START EXTRACTED DATA
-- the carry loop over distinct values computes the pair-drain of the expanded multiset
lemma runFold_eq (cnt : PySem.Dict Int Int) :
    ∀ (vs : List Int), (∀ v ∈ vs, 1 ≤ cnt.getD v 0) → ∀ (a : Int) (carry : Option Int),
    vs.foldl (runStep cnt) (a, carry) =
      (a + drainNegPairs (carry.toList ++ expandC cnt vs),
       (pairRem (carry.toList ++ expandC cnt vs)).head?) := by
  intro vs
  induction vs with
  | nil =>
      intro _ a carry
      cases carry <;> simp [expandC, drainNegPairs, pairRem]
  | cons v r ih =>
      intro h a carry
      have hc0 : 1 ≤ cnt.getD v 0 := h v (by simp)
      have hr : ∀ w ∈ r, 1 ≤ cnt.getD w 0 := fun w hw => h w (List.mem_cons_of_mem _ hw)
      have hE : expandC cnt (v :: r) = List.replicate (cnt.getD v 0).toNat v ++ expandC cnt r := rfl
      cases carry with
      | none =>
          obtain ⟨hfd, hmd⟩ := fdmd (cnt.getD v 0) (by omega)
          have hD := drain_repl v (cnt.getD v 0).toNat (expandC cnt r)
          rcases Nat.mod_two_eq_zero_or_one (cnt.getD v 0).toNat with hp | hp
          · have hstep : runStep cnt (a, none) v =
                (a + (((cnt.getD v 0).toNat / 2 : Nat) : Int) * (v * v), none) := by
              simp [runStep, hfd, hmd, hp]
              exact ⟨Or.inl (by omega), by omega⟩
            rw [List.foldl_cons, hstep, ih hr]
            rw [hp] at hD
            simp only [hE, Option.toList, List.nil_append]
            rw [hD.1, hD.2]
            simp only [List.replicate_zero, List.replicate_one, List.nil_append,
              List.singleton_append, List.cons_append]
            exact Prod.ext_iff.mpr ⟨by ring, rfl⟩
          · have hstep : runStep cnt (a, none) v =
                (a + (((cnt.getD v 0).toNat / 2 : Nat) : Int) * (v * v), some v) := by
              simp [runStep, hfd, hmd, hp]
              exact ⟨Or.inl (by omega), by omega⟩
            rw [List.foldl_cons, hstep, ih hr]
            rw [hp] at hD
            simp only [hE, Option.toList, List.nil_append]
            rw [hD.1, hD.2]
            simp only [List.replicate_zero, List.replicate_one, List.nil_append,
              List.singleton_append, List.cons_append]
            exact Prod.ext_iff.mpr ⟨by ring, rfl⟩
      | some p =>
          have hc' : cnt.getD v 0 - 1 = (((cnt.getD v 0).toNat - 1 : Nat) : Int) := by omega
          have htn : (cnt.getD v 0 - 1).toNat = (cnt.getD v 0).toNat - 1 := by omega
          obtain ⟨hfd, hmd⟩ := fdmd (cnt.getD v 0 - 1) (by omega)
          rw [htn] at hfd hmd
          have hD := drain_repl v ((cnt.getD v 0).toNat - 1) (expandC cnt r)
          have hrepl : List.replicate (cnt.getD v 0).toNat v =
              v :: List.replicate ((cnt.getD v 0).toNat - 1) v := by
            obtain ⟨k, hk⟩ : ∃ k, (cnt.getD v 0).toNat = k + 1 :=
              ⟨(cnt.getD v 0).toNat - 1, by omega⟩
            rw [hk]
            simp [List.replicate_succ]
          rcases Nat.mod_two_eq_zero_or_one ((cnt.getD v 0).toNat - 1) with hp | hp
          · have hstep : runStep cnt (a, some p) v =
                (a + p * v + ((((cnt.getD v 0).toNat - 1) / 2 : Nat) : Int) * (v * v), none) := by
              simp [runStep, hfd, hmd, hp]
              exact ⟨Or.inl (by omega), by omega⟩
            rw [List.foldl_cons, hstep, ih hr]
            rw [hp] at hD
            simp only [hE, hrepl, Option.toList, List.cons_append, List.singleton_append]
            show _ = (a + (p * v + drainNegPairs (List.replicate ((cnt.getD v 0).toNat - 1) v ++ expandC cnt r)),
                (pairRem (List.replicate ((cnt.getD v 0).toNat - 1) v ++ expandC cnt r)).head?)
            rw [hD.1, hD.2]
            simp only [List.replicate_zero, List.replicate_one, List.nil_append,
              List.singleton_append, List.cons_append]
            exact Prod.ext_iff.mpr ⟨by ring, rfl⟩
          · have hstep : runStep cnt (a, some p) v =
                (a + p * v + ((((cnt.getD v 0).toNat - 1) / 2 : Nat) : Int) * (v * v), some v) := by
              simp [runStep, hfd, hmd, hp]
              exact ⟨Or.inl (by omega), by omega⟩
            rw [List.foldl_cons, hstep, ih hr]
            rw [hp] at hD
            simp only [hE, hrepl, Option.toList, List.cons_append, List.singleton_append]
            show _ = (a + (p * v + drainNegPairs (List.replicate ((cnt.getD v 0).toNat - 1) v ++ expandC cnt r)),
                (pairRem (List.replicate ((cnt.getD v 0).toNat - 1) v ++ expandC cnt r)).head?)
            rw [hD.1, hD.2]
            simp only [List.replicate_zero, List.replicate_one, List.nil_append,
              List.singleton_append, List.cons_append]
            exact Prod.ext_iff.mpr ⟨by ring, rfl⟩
END EXTRACTED DATA
START EXTRACTED DATA
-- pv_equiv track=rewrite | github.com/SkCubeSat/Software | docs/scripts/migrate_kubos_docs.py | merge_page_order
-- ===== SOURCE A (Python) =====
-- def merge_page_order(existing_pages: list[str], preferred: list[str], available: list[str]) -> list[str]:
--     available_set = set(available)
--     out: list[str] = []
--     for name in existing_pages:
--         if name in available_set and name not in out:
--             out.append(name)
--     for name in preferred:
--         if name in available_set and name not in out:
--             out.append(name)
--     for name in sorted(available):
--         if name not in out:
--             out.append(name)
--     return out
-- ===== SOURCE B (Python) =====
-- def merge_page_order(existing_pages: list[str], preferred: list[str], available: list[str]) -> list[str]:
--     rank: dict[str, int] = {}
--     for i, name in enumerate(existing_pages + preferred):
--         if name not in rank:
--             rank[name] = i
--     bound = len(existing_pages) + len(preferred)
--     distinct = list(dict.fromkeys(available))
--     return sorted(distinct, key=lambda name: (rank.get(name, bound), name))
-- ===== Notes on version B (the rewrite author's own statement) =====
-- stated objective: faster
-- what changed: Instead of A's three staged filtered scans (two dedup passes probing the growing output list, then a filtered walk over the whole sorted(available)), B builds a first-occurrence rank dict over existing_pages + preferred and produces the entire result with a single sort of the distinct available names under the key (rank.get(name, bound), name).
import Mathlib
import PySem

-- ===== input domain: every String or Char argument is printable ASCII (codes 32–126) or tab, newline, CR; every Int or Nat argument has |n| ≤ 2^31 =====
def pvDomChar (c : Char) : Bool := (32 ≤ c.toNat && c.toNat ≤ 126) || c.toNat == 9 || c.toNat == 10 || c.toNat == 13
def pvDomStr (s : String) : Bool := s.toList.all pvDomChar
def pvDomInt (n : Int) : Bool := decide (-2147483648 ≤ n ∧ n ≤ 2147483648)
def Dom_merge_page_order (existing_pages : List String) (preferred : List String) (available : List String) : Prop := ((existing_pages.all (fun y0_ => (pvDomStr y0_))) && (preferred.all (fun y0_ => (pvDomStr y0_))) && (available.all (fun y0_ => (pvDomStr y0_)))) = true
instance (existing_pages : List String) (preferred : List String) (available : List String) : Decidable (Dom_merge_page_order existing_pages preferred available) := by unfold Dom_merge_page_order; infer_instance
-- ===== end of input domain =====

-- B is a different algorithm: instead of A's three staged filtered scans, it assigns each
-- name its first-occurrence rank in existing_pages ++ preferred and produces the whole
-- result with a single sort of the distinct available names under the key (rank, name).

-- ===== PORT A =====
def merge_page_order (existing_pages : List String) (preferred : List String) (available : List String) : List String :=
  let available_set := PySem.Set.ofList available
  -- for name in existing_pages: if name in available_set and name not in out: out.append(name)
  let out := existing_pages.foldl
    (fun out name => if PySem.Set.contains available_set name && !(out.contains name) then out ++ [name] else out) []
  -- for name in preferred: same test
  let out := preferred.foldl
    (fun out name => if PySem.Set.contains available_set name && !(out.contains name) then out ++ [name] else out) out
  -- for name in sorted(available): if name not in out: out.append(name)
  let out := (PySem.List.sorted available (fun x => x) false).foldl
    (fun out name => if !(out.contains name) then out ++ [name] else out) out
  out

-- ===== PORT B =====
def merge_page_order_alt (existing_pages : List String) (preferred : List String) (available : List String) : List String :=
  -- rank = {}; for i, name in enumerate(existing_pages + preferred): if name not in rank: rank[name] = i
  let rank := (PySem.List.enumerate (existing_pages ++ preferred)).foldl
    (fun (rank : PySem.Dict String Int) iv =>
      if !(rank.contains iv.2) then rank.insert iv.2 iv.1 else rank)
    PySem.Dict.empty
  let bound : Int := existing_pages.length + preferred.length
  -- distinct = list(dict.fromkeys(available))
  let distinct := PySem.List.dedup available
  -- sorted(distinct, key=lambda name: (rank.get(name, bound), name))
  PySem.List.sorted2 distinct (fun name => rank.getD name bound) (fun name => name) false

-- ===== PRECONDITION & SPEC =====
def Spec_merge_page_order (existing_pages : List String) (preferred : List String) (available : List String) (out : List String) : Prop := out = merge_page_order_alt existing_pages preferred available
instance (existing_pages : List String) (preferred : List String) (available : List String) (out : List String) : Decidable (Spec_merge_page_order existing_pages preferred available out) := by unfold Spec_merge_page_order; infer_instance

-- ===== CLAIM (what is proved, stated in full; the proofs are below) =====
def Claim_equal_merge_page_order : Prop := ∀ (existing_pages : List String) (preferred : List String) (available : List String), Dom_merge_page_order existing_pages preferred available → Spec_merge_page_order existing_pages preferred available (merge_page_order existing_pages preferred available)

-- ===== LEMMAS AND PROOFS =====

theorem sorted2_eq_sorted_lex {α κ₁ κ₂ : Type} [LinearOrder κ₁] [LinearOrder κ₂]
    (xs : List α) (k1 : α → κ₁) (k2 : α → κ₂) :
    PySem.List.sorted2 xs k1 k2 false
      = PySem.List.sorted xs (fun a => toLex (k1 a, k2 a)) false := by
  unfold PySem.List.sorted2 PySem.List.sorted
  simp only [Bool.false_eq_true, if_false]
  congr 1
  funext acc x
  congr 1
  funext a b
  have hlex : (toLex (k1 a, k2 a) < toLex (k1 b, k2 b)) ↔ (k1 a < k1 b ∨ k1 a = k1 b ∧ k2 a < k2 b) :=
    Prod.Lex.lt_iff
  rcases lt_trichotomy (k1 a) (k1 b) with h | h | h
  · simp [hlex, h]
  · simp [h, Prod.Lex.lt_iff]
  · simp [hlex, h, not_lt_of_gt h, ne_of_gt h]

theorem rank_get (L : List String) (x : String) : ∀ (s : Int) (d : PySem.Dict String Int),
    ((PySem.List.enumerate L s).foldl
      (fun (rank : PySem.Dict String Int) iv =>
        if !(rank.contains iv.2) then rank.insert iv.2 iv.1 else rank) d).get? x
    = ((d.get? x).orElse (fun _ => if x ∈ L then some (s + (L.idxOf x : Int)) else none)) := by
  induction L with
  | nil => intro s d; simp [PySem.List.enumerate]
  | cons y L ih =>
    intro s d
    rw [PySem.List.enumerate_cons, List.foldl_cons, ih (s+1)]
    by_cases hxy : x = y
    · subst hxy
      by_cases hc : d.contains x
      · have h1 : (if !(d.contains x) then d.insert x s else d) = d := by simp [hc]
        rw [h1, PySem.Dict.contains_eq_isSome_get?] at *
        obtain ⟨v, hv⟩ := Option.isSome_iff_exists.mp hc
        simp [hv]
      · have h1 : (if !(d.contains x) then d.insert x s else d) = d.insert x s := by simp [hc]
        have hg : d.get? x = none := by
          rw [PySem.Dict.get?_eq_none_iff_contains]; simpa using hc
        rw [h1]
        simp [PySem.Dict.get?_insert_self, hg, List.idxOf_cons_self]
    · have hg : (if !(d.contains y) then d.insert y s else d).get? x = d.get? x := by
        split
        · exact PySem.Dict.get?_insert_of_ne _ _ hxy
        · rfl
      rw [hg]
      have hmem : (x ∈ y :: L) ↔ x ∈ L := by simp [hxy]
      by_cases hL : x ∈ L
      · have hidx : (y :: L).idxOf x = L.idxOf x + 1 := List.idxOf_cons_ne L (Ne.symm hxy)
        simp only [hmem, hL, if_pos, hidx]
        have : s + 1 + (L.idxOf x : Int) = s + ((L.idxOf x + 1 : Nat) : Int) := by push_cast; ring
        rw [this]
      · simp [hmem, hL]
END EXTRACTED DATA
> _WORK ITEM_
Show each line of the records above containing "rcases".

> _SOLUTION BELOW_
          rcases Nat.mod_two_eq_zero_or_one (cnt.getD v 0).toNat with hp | hp
          rcases Nat.mod_two_eq_zero_or_one ((cnt.getD v 0).toNat - 1) with hp | hp
  rcases lt_trichotomy (k1 a) (k1 b) with h | h | h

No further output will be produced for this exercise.